## LISTED RECORDS
-- pv_equiv track=rewrite | github.com/MIchael-wufan/shushi | division_vertical_mcp/decimal_math.py | _divisor_leading_zeros_before_dot
-- ===== SOURCE A (Python) =====
-- def _divisor_leading_zeros_before_dot(full: str) -> int:
--     """从串首起连续 '0'，遇 '.' 或非 '0' 数字即停（不划有效数位）。"""
--     n = 0
--     for ch in full:
--         if ch == "0":
--             n += 1
--         elif ch == ".":
--             break
--         else:
--             break
--     return n
-- ===== SOURCE B (Python) =====
-- def _divisor_leading_zeros_before_dot(full: str) -> int:
--     # Divide and conquer: split the string in half; if the leading-'0' run
--     # ends inside the left half, that count is the answer, otherwise it is
--     # mid plus the count of the right half. (Stopping at '.' or any non-'0'
--     # digit is the same as stopping at any non-'0' character.)
--     n = len(full)
--     if n <= 1:
--         return 1 if full == "0" else 0
--     mid = n // 2
--     left = _divisor_leading_zeros_before_dot(full[:mid])
--     if left < mid:
--         return left
--     return mid + _divisor_leading_zeros_before_dot(full[mid:])
-- ===== Notes on version B (the rewrite author's own statement) =====
-- stated objective: alternative
-- what changed: Replaces A's linear left-to-right counting loop by a divide-and-conquer recursion: split the string at the midpoint, recurse on the left half, and only recurse on the right half when the leading-zero run fills the whole left half.
import Mathlib
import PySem

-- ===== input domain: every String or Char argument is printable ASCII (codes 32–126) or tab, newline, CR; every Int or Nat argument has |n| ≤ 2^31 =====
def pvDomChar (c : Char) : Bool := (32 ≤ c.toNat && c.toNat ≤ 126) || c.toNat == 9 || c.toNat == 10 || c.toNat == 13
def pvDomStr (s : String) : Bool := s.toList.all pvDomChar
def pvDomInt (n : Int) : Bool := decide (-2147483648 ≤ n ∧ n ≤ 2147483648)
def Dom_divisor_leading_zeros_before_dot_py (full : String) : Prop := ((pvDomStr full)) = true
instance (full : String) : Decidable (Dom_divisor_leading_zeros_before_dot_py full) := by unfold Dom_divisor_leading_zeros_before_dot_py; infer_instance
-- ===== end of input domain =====

-- B replaces A's linear counting loop by a divide-and-conquer recursion on string halves; same result, different algorithm.

-- ===== PORT A =====
-- the for-loop with break: count '0's, stop at '.' or any other char
def divisorLZLoop : List Char → Int → Int
  | [], n => n
  | ch :: rest, n =>
    if ch == '0' then divisorLZLoop rest (n + 1)
    else if ch == '.' then n          -- break
    else n                            -- break

def divisor_leading_zeros_before_dot_py (full : String) : Int :=
  divisorLZLoop full.toList 0

-- ===== PORT B =====
-- Source B's divide-and-conquer on the code points: full[:mid] / full[mid:] are take/drop.
-- fuel = an upper bound on the length, only to make the halving recursion structural; never reached 0 when fuel ≥ length.
def lzDCgo (fuel : Nat) (cs : List Char) : Int :=
  match fuel with
  | 0 => 0
  | fuel + 1 =>
    if cs.length ≤ 1 then
      if cs = ['0'] then 1 else 0
    else
      let mid := cs.length / 2
      let left := lzDCgo fuel (cs.take mid)
      if left < (mid : Int) then left
      else (mid : Int) + lzDCgo fuel (cs.drop mid)

def divisor_leading_zeros_before_dot_py_alt (full : String) : Int :=
  lzDCgo full.toList.length full.toList

-- ===== PRECONDITION & SPEC =====
def Spec_divisor_leading_zeros_before_dot_py (full : String) (out : Int) : Prop := out = divisor_leading_zeros_before_dot_py_alt full
instance (full : String) (out : Int) : Decidable (Spec_divisor_leading_zeros_before_dot_py full out) := by unfold Spec_divisor_leading_zeros_before_dot_py; infer_instance

-- ===== CLAIM (what is proved, stated in full; the proofs are below) =====
def Claim_equal_divisor_leading_zeros_before_dot_py : Prop := ∀ (full : String), Dom_divisor_leading_zeros_before_dot_py full → Spec_divisor_leading_zeros_before_dot_py full (divisor_leading_zeros_before_dot_py full)

-- ===== LEMMAS AND PROOFS =====
-- A's loop counts the leading run of '0's (the '.'-break and the other break coincide)
theorem divisorLZLoop_eq (cs : List Char) (n : Int) :
    divisorLZLoop cs n = n + ((cs.takeWhile (· == '0')).length : Int) := by
  induction cs generalizing n with
  | nil => simp [divisorLZLoop]
  | cons c rest ih =>
    by_cases h : c = '0'
    · subst h
      simp [divisorLZLoop, List.takeWhile, ih]
      omega
    · have hc : (c == '0') = false := by simp [h]
      simp [divisorLZLoop, List.takeWhile, hc]

-- B's divide and conquer computes the same leading-run length (whenever the fuel covers the length)
theorem lzDCgo_eq (n : Nat) : ∀ cs : List Char, cs.length ≤ n →
    lzDCgo n cs = ((cs.takeWhile (· == '0')).length : Int) := by
  induction n with
  | zero =>
    intro cs hcs
    have : cs = [] := List.eq_nil_of_length_eq_zero (by omega)
    subst this; simp [lzDCgo]
  | succ n ih =>
    intro cs hcs
    rw [lzDCgo]
    by_cases hsmall : cs.length ≤ 1
    · simp only [hsmall, if_true]
      match cs with
      | [] => simp
      | [c] =>
        by_cases h : c = '0' <;> simp [h]
      | _ :: _ :: _ => simp at hsmall
    · simp only [hsmall, if_false]
      have h2 : 2 ≤ cs.length := by omega
      set mid := cs.length / 2 with hmid
      have hmid1 : 1 ≤ mid := by omega
      have hmidlt : mid < cs.length := by omega
      have htl : (cs.take mid).length = mid := by simp; omega
      rw [ih (cs.take mid) (by simp; omega), ih (cs.drop mid) (by simp; omega)]
      have htw : cs.takeWhile (· == '0') = (cs.take mid ++ cs.drop mid).takeWhile (· == '0') := by
        rw [List.take_append_drop]
      rw [htw, List.takeWhile_append]
      have hle : ((cs.take mid).takeWhile (· == '0')).length ≤ mid := by
        have := (List.takeWhile_sublist (l := cs.take mid) (· == '0')).length_le
        omega
      by_cases hfull : ((cs.take mid).takeWhile (· == '0')).length = (cs.take mid).length
      · -- the left half is all zeros: the run spans into the right half
        simp only [hfull, htl, if_true]
        rw [if_neg (lt_irrefl _), List.length_append, htl]
        push_cast
        ring
      · have hlt : ((cs.take mid).takeWhile (· == '0')).length < mid := by omega
        simp only [if_neg hfull]
        rw [if_pos (by exact_mod_cast hlt)]

-- ===== VERDICT (by name: the statement is the Claim_ definition above) =====
theorem divisor_leading_zeros_before_dot_py_spec : Claim_equal_divisor_leading_zeros_before_dot_py := by
  intro full _
  show _ = _
  rw [divisor_leading_zeros_before_dot_py, divisor_leading_zeros_before_dot_py_alt,
    divisorLZLoop_eq, lzDCgo_eq full.toList.length full.toList le_rfl]
  ring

## REQUIREMENT
Filter this listing and copy only the lines holding the word "same".

## ANSWER TO THE PROBLEM
--     # digit is the same as stopping at any non-'0' character.)
-- B replaces A's linear counting loop by a divide-and-conquer recursion on string halves; same result, different algorithm.
-- B's divide and conquer computes the same leading-run length (whenever the fuel covers the length)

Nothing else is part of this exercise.